Lately I have been thinking about an observation I have dealing with people who have a history of being bullied. It’s something that I call “Perceived Threat Syndrome”. My supposition is that people who have a history of being bullied react as if they have been threatened when the other person dealing with them didn’t do anything to cause that reaction.

dukesupFor example, someone might be making a suggestion to this person and the person sees the suggestion as a threat to them, instead of the intended suggestion. That person lashes out accusingly to the other person as if being cornered by a bully. Has this happened to you? Or are you someone with a history of being bullied who has people tell them that they perceived a comment as a threat when it wasn’t? It seems like I have witnessed this by many people who I know were picked on in their youth.

Given my interest in the long-term effects of bullying, I am interested in your opinion on this. Do you believe that someone who is bullied deals with fight or flight issues as an adult? This perception of being threatened and not trusting those around them is one I am interested in looking into further. I wonder if there is a correlation between those that were bullied in their youth and a lack of trust of others as an adult. If so, what kinds of issues can this cause to individuals and to society as a whole? Please share your stories and opinions.

9 thoughts on “The Perceived Threat Syndrome

  1. I think that’s only natural and is akin to posttraumatic stress disorder (PTSD). “Hyperarousal” and reactivity to anything perceived to be similar to the original trauma. I wonder if it could be reduced by working with a counselor in a way similar to soldiers and others who get help for PTSD.

  2. Excellent observation and tie to what is happening with PTSD and returning soldiers. I never even thought of that connection. That could be an excellent part of the study and tie to finding a good solution to helping people.

  3. Yes, I would say that is how I often reacted. I’ve since sorted things out. I was bullied from birth by my sister and aided by my mother.

  4. Pingback: Bullying and Post Traumatic Stress Disorder (Part 1) « Bullying Stories

  5. Am I ever relieved to have found this site. It validates all the crazy feelings of powerlessness, fight or flight, and “perceived threat syndrome” that have overwhelmed my social interactions for the past 22 years.

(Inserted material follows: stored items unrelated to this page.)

-- pv_equiv track=rewrite | github.com/AmitaiBiton/Image-Processing-Project | projectIM2021_q2.py | build_Guiding_Points
-- ===== SOURCE A (Python) =====
-- def build_Guiding_Points(sort_by_x_distance , list):
--     f1y = sort_by_x_distance[2]
--     f2y = sort_by_x_distance[0]
--     f3y = sort_by_x_distance[4]
--     f4y = sort_by_x_distance[1]
--     f1x = 0
--     f2x = 0
--     f3x = 0
--     f4x = 0
--     for l in list:
--         if l[1] == f1y:
--             f1x = l[0]
--         if l[1] == f2y:
--             f2x = l[0]
--         if l[1] == f3y:
--             f3x = l[0]
--         if l[1] == f4y:
--             f4x = l[0]
--     points =[(f1x,f1y) ,(f2x,f2y) ,(f3x,f3y) ,(f4x,f4y)]
--
--     return points
-- ===== SOURCE B (Python) =====
-- def build_Guiding_Points(sort_by_x_distance, list):
--     # For each selected y, search list back-to-front and stop at the first
--     # match (= last occurrence in original order); 0 if absent.
--     def last_x_for(y):
--         for x, yy in reversed(list):
--             if yy == y:
--                 return x
--         return 0
--     ys = [sort_by_x_distance[2], sort_by_x_distance[0],
--           sort_by_x_distance[4], sort_by_x_distance[1]]
--     return [(last_x_for(y), y) for y in ys]
-- ===== Notes on version B (the rewrite author's own statement) =====
-- stated objective: alternative
-- what changed: Replaces A's single forward pass maintaining four running accumulators by four independent backward searches with early exit (first match from the back = last occurrence, default 0).
import Mathlib
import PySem

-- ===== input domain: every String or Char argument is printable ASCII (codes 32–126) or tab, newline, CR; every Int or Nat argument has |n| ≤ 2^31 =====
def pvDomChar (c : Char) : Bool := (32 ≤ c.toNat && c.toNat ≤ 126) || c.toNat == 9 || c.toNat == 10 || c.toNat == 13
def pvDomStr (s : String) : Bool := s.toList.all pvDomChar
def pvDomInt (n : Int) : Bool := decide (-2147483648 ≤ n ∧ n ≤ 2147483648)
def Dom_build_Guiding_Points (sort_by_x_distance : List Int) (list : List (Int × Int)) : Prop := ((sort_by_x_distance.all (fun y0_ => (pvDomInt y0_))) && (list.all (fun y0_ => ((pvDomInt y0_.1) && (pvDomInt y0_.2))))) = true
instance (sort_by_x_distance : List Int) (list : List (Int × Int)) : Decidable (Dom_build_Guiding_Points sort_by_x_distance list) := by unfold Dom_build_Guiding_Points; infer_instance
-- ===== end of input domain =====

-- B replaces A's single forward pass with four running accumulators by four independent
-- backward early-exit searches (first match from the back = last occurrence, default 0).

-- ===== PORT A =====
-- quadStep is the body of A's for-loop (the four sequential if-assignments);
-- the out-of-range reads sort_by_x_distance[i] raise IndexError, mirrored by
-- pyGet? = none (excluded by Pre_).
def quadStep (f1y f2y f3y f4y : Int) (st : Int × Int × Int × Int) (l : Int × Int) : Int × Int × Int × Int :=
  let st := if l.2 == f1y then (l.1, st.2.1, st.2.2.1, st.2.2.2) else st
  let st := if l.2 == f2y then (st.1, l.1, st.2.2.1, st.2.2.2) else st
  let st := if l.2 == f3y then (st.1, st.2.1, l.1, st.2.2.2) else st
  let st := if l.2 == f4y then (st.1, st.2.1, st.2.2.1, l.1) else st
  st

def build_Guiding_Points (sort_by_x_distance : List Int) (list : List (Int × Int)) : List (Int × Int) :=
  match PySem.List.pyGet? sort_by_x_distance 2, PySem.List.pyGet? sort_by_x_distance 0,
        PySem.List.pyGet? sort_by_x_distance 4, PySem.List.pyGet? sort_by_x_distance 1 with
  | some f1y, some f2y, some f3y, some f4y =>
    let st := list.foldl (quadStep f1y f2y f3y f4y) (0, 0, 0, 0)
    [(st.1, f1y), (st.2.1, f2y), (st.2.2.1, f3y), (st.2.2.2, f4y)]
  | _, _, _, _ => []

-- ===== PORT B =====
-- lastXFor is B's early-exit loop over the (already reversed) list: return at the
-- first match, 0 when the list is exhausted.
def lastXFor : List (Int × Int) → Int → Int
  | [], _ => 0
  | l :: rest, y => if l.2 == y then l.1 else lastXFor rest y

def build_Guiding_Points_alt (sort_by_x_distance : List Int) (list : List (Int × Int)) : List (Int × Int) :=
  match PySem.List.pyGet? sort_by_x_distance 2 with
  | none => []
  | some y1 =>
    match PySem.List.pyGet? sort_by_x_distance 0 with
    | none => []
    | some y2 =>
      match PySem.List.pyGet? sort_by_x_distance 4 with
      | none => []
      | some y3 =>
        match PySem.List.pyGet? sort_by_x_distance 1 with
        | none => []
        | some y4 =>
          [y1, y2, y3, y4].map (fun y => (lastXFor list.reverse y, y))

-- ===== PRECONDITION & SPEC =====
-- Pre_ excludes exactly the inputs where A raises IndexError (fewer than 5 selected y-values).
def Pre_build_Guiding_Points (sort_by_x_distance : List Int) (list : List (Int × Int)) : Prop :=
  5 ≤ sort_by_x_distance.length
instance (sort_by_x_distance : List Int) (list : List (Int × Int)) : Decidable (Pre_build_Guiding_Points sort_by_x_distance list) := by unfold Pre_build_Guiding_Points; infer_instance
def pvWitness_build_Guiding_Points : List Int × (List (Int × Int)) := ([3, 1, 4, 1, 5], [(10, 4), (20, 1), (30, 3)])

def Spec_build_Guiding_Points (sort_by_x_distance : List Int) (list : List (Int × Int)) (out : List (Int × Int)) : Prop := out = build_Guiding_Points_alt sort_by_x_distance list
instance (sort_by_x_distance : List Int) (list : List (Int × Int)) (out : List (Int × Int)) : Decidable (Spec_build_Guiding_Points sort_by_x_distance list out) := by unfold Spec_build_Guiding_Points; infer_instance

-- ===== CLAIM (what is proved, stated in full; the proofs are below) =====
def Claim_equal_build_Guiding_Points : Prop := ∀ (sort_by_x_distance : List Int) (list : List (Int × Int)), Dom_build_Guiding_Points sort_by_x_distance list → Pre_build_Guiding_Points sort_by_x_distance list → Spec_build_Guiding_Points sort_by_x_distance list (build_Guiding_Points sort_by_x_distance list)

-- ===== LEMMAS AND PROOFS =====

-- A's single-target accumulator fold (started at 0) = B's backward first-match search
theorem fold_eq_lastXFor (y : Int) (list : List (Int × Int)) :
    list.foldl (fun (a : Int) l => if l.2 == y then l.1 else a) 0 = lastXFor list.reverse y := by
  induction list using List.reverseRecOn with
  | nil => rfl
  | append_singleton xs p ih =>
      simp only [List.foldl_append, List.foldl_cons, List.foldl_nil, List.reverse_append,
        List.reverse_singleton, List.singleton_append, lastXFor, ih]

theorem quadStep_eq (y1 y2 y3 y4 a b c e : Int) (p : Int × Int) :
    quadStep y1 y2 y3 y4 (a, b, c, e) p
      = (if p.2 == y1 then p.1 else a, if p.2 == y2 then p.1 else b,
         if p.2 == y3 then p.1 else c, if p.2 == y4 then p.1 else e) := by
  unfold quadStep
  by_cases h1 : p.2 == y1 <;> by_cases h2 : p.2 == y2 <;>
    by_cases h3 : p.2 == y3 <;> by_cases h4 : p.2 == y4 <;> simp [h1, h2, h3, h4]

-- each component of A's quadruple fold is the corresponding single-accumulator fold
theorem quad_fold_components (y1 y2 y3 y4 : Int) (list : List (Int × Int)) :
    ∀ (a b c e : Int),
    list.foldl (quadStep y1 y2 y3 y4) (a, b, c, e)
    = (list.foldl (fun (x : Int) l => if l.2 == y1 then l.1 else x) a,
       list.foldl (fun (x : Int) l => if l.2 == y2 then l.1 else x) b,
       list.foldl (fun (x : Int) l => if l.2 == y3 then l.1 else x) c,
       list.foldl (fun (x : Int) l => if l.2 == y4 then l.1 else x) e) := by
  induction list with
  | nil => intro a b c e; rfl
  | cons p rest ih =>
      intro a b c e
      simp only [List.foldl_cons, quadStep_eq, ih]

-- ===== VERDICT (by name: the statement is the Claim_ definition above) =====
theorem build_Guiding_Points_spec : Claim_equal_build_Guiding_Points := by
  intro s list _ hpre
  unfold Spec_build_Guiding_Points build_Guiding_Points build_Guiding_Points_alt
  have hlen : 5 ≤ s.length := hpre
  have h2 : PySem.List.pyGet? s (2 : Int) = some (s[2]'(by omega)) :=
    PySem.List.pyGet?_ofNat s 2 (by omega)
  have h0 : PySem.List.pyGet? s (0 : Int) = some (s[0]'(by omega)) :=
    PySem.List.pyGet?_ofNat s 0 (by omega)
  have h4 : PySem.List.pyGet? s (4 : Int) = some (s[4]'(by omega)) :=
    PySem.List.pyGet?_ofNat s 4 (by omega)
  have h1 : PySem.List.pyGet? s (1 : Int) = some (s[1]'(by omega)) :=
    PySem.List.pyGet?_ofNat s 1 (by omega)
  rw [h2, h0, h4, h1]
  simp only [List.map, quad_fold_components, fold_eq_lastXFor]
-- pv_equiv track=rewrite | github.com/asmit404/GFG_Solutions | Number following a pattern.py | printMinNumberForPattern
-- ===== SOURCE A (Python) =====
-- def printMinNumberForPattern(S):
--     result = []
--     stack = []
--     num = 1
--     for c in S:
--         stack.append(num)
--         num += 1
--         if c == "I":
--             result += [str(i) for i in stack[::-1]]
--             stack = []
--     stack.append(num)
--     result += [str(i) for i in stack[::-1]]
--     return int(''.join(result))
-- ===== SOURCE B (Python) =====
-- def printMinNumberForPattern(S):
--     # Run-based construction: split S into maximal runs of non-'I' characters;
--     # each run of length d (possibly 0) followed by an 'I' (or end of string)
--     # contributes the descending block base+d, ..., base.
--     pieces = []
--     base = 1
--     i = 0
--     n = len(S)
--     while i <= n:
--         j = i
--         while j < n and S[j] != 'I':
--             j += 1
--         pieces.extend(range(base + (j - i), base - 1, -1))
--         base = base + (j - i) + 1
--         i = j + 1
--     return int(''.join(map(str, pieces)))
-- ===== Notes on version B (the rewrite author's own statement) =====
-- stated objective: alternative
-- what changed: B replaces A's push-and-flush stack (append each number, dump the stack reversed at every increasing marker) with a run-based construction: it scans each maximal run of decreasing markers once and emits its descending block base+d..base directly from a reversed range, keeping no stack.
import Mathlib
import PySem

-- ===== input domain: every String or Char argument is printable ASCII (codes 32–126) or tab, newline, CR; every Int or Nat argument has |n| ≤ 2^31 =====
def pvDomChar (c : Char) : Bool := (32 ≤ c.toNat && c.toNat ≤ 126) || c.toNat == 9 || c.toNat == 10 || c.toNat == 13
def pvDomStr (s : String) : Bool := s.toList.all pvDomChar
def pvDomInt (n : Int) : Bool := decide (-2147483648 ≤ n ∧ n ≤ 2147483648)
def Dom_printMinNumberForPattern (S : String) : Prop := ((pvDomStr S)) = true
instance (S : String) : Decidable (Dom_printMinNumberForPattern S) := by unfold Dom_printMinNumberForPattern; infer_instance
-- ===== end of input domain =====

-- B builds each descending block from a reversed range over maximal non-'I' runs
-- instead of A's push-and-flush stack; objective: alternative (same cost, different structure).

-- ===== PORT A =====
-- loop body of A: stack.append(num); num += 1; if c == "I": flush stack reversed
def pvStepA (acc : List String × List Int × Int) (c : Char) : List String × List Int × Int :=
  match acc with
  | (result, stack, num) =>
    let stack := stack ++ [num]
    let num := num + 1
    if c == 'I' then
      -- stack[::-1] is stack.reverse (PySem.List.slice?_none_none_neg_one)
      (result ++ stack.reverse.map PySem.Int.toStr, ([] : List Int), num)
    else (result, stack, num)

def printMinNumberForPattern (S : String) : Int :=
  match S.toList.foldl pvStepA (([] : List String), ([] : List Int), (1 : Int)) with
  | (result, stack, num) =>
    let stack := stack ++ [num]
    let result := result ++ stack.reverse.map PySem.Int.toStr
    -- int(''.join(result)): the joined string is nonempty digits, so int() always succeeds
    (PySem.Int.ofStr? (PySem.Str.join "" result)).getD 0

-- ===== PORT B =====
-- outer while loop of B over the remaining suffix of S; the inner while loop
-- computing the run end j is the takeWhile length d
def pvAltLoop (cs : List Char) (base : Int) : List Int :=
  let d := (cs.takeWhile (fun c => c != 'I')).length
  let block := PySem.List.pyRange (base + d) (base - 1) (-1)
  if _h : cs.length ≤ d then block
  else block ++ pvAltLoop (cs.drop (d + 1)) (base + d + 1)
termination_by cs.length
decreasing_by simp_all; omega

def printMinNumberForPattern_alt (S : String) : Int :=
  let pieces := pvAltLoop S.toList 1
  -- int(''.join(map(str, pieces))): the joined string is nonempty digits, so int() always succeeds
  (PySem.Int.ofStr? (PySem.Str.join "" (pieces.map PySem.Int.toStr))).getD 0

-- ===== PRECONDITION & SPEC =====
def Spec_printMinNumberForPattern (S : String) (out : Int) : Prop := out = printMinNumberForPattern_alt S
instance (S : String) (out : Int) : Decidable (Spec_printMinNumberForPattern S out) := by unfold Spec_printMinNumberForPattern; infer_instance

-- ===== CLAIM (what is proved, stated in full; the proofs are below) =====
def Claim_equal_printMinNumberForPattern : Prop := ∀ (S : String), Dom_printMinNumberForPattern S → Spec_printMinNumberForPattern S (printMinNumberForPattern S)

-- ===== LEMMAS AND PROOFS =====

-- the Int list A's result encodes: same recursion as A's loop, strings stripped away
def pvMix (st : List Int) (num : Int) : List Char → List Int
  | [] => (st ++ [num]).reverse
  | c :: cs =>
    if c == 'I' then (st ++ [num]).reverse ++ pvMix [] (num + 1) cs
    else pvMix (st ++ [num]) (num + 1) cs

def pvFinish (t : List String × List Int × Int) : List String :=
  t.1 ++ (t.2.1 ++ [t.2.2]).reverse.map PySem.Int.toStr

theorem pvFoldA_eq_mix (cs : List Char) : ∀ (res : List String) (st : List Int) (num : Int),
    pvFinish (cs.foldl pvStepA (res, st, num)) = res ++ (pvMix st num cs).map PySem.Int.toStr := by
  induction cs with
  | nil => intro res st num; simp [pvFinish, pvMix]
  | cons c cs ih =>
    intro res st num
    rw [List.foldl_cons]
    by_cases hc : c = 'I'
    · have hcb : (c == 'I') = true := by simp [hc]
      have hstep : pvStepA (res, st, num) c
          = (res ++ ((st ++ [num]).reverse.map PySem.Int.toStr), ([] : List Int), num + 1) := by
        simp [pvStepA, hcb]
      rw [hstep, ih]
      simp [pvMix, hcb]
    · have hcb : (c == 'I') = false := by simp [hc]
      have hstep : pvStepA (res, st, num) c = (res, st ++ [num], num + 1) := by
        simp [pvStepA, hcb]
      rw [hstep, ih]
      simp [pvMix, hcb]

theorem pvMix_run (cs : List Char) : ∀ (st : List Int) (num : Int),
    pvMix st num cs =
      (let d := (cs.takeWhile (fun c => c != 'I')).length
       if cs.length ≤ d then (st ++ PySem.List.pyRange num (num + d + 1) 1).reverse
       else (st ++ PySem.List.pyRange num (num + d + 1) 1).reverse
            ++ pvMix [] (num + d + 1) (cs.drop (d + 1))) := by
  induction cs with
  | nil =>
    intro st num
    simp [pvMix, PySem.List.pyRange_one_singleton]
  | cons c cs ih =>
    intro st num
    by_cases hc : c = 'I'
    · have hcb : (c == 'I') = true := by simp [hc]
      have hcb' : (c != 'I') = false := by simp [hc]
      simp [pvMix, hcb, hcb', PySem.List.pyRange_one_singleton]
    · have hcb : (c == 'I') = false := by simp [hc]
      have hcb' : (c != 'I') = true := by simp [hc]
      set d' := (cs.takeWhile (fun c => c != 'I')).length with hd'
      have hd : ((c :: cs).takeWhile (fun c => c != 'I')).length = d' + 1 := by
        simp [hcb']
        exact hd'.symm
      have hAB : (num + 1) + (d' : Int) + 1 = num + ((d' : Int) + 1) + 1 := by ring
      have hrange : (st ++ [num]) ++ PySem.List.pyRange (num + 1) ((num + 1) + (d' : Int) + 1) 1
          = st ++ PySem.List.pyRange num (num + ((d' : Int) + 1) + 1) 1 := by
        rw [List.append_assoc, hAB, PySem.List.pyRange_one_cons (show num < num + ((d' : Int) + 1) + 1 by omega)]
        simp
      have hstep : pvMix st num (c :: cs) = pvMix (st ++ [num]) (num + 1) cs := by
        simp [pvMix, hcb]
      rw [hstep, ih]
      simp only [hd]
      by_cases hlen : cs.length ≤ d'
      · rw [if_pos hlen, if_pos (by simp; omega)]
        push_cast
        rw [hrange]
      · rw [if_neg hlen, if_neg (by simp; omega)]
        push_cast
        rw [hrange]
        rw [show (d' + 1 + 1 : Nat) = (d' + 1) + 1 from rfl, List.drop_succ_cons]
        congr 2

theorem pvMix_eq_altLoop : ∀ (n : Nat) (cs : List Char), cs.length = n →
    ∀ (num : Int), pvMix [] num cs = pvAltLoop cs num := by
  intro n
  induction n using Nat.strong_induction_on with
  | _ n ih =>
    intro cs hlen num
    rw [pvMix_run, pvAltLoop]
    simp only []
    set d := (cs.takeWhile (fun c => c != 'I')).length with hd
    have hrev : PySem.List.pyRange (num + ↑d) (num - 1) (-1)
        = (PySem.List.pyRange num (num + ↑d + 1) 1).reverse := by
      rw [PySem.List.pyRange_neg_one_eq_reverse]
      congr 1; ring_nf
    by_cases hle : cs.length ≤ d
    · rw [if_pos hle, dif_pos hle, hrev]; simp
    · rw [if_neg hle, dif_neg hle, hrev]
      simp only [List.nil_append]
      congr 1
      exact ih (cs.drop (d + 1)).length (by simp; omega) _ rfl _

theorem pvA_eq_alt (S : String) : printMinNumberForPattern S = printMinNumberForPattern_alt S := by
  unfold printMinNumberForPattern printMinNumberForPattern_alt
  have h := pvFoldA_eq_mix S.toList [] [] 1
  simp only [List.nil_append] at h
  rcases hf : S.toList.foldl pvStepA ([], [], 1) with ⟨result, stack, num⟩
  rw [hf] at h
  simp only [pvFinish] at h
  simp only [h, pvMix_eq_altLoop S.toList.length S.toList rfl 1]

-- ===== VERDICT (by name: the statement is the Claim_ definition above) =====
theorem printMinNumberForPattern_spec : Claim_equal_printMinNumberForPattern := by
  intro S _
  unfold Spec_printMinNumberForPattern
  exact pvA_eq_alt S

Unless I have a prescribed role to play with people, be it work or performing, I feel like I’m in a tailspin, like I’m going to crash and die.

    The thought of being around groups makes me ill, and being around them feels worse. I’m 34 years old. The bullying took place over 25 years ago but it still feels like yesterday. Everyone is still plotting to embarrass me, mock me, discredit me, ridicule me, strip me of something or someone, physically abuse me (so it feels…) I feel crazy.

    Sometimes I feel so helpless and hopeless that there only 2 options: get away as quick as possible or die. I’m beginning to feel numb. I can’t talk about it with anyone, including my husband (yes I’m married and extremely uneasy.) Nobody seems to get where I’m at.

    I think to myself- how pathetic all of this self-pity, but I don’t know any other way of coping with the fear and loneliness. It feels as though I’m fighting ghost demons that seize me in terror and then manifest themselves as strong feelings of hate and defencelessness.

    How can I work my way out of this sinking tar pit? Why do I keep punishing myself projecting these memories onto the idiots of my present life? I consider most people as idiots because they’re untrustworthy unless they prove themselves trusting… but then who knows they’ll probably turn on me so best to keep my distance~ this is how my mind works, one interaction after another.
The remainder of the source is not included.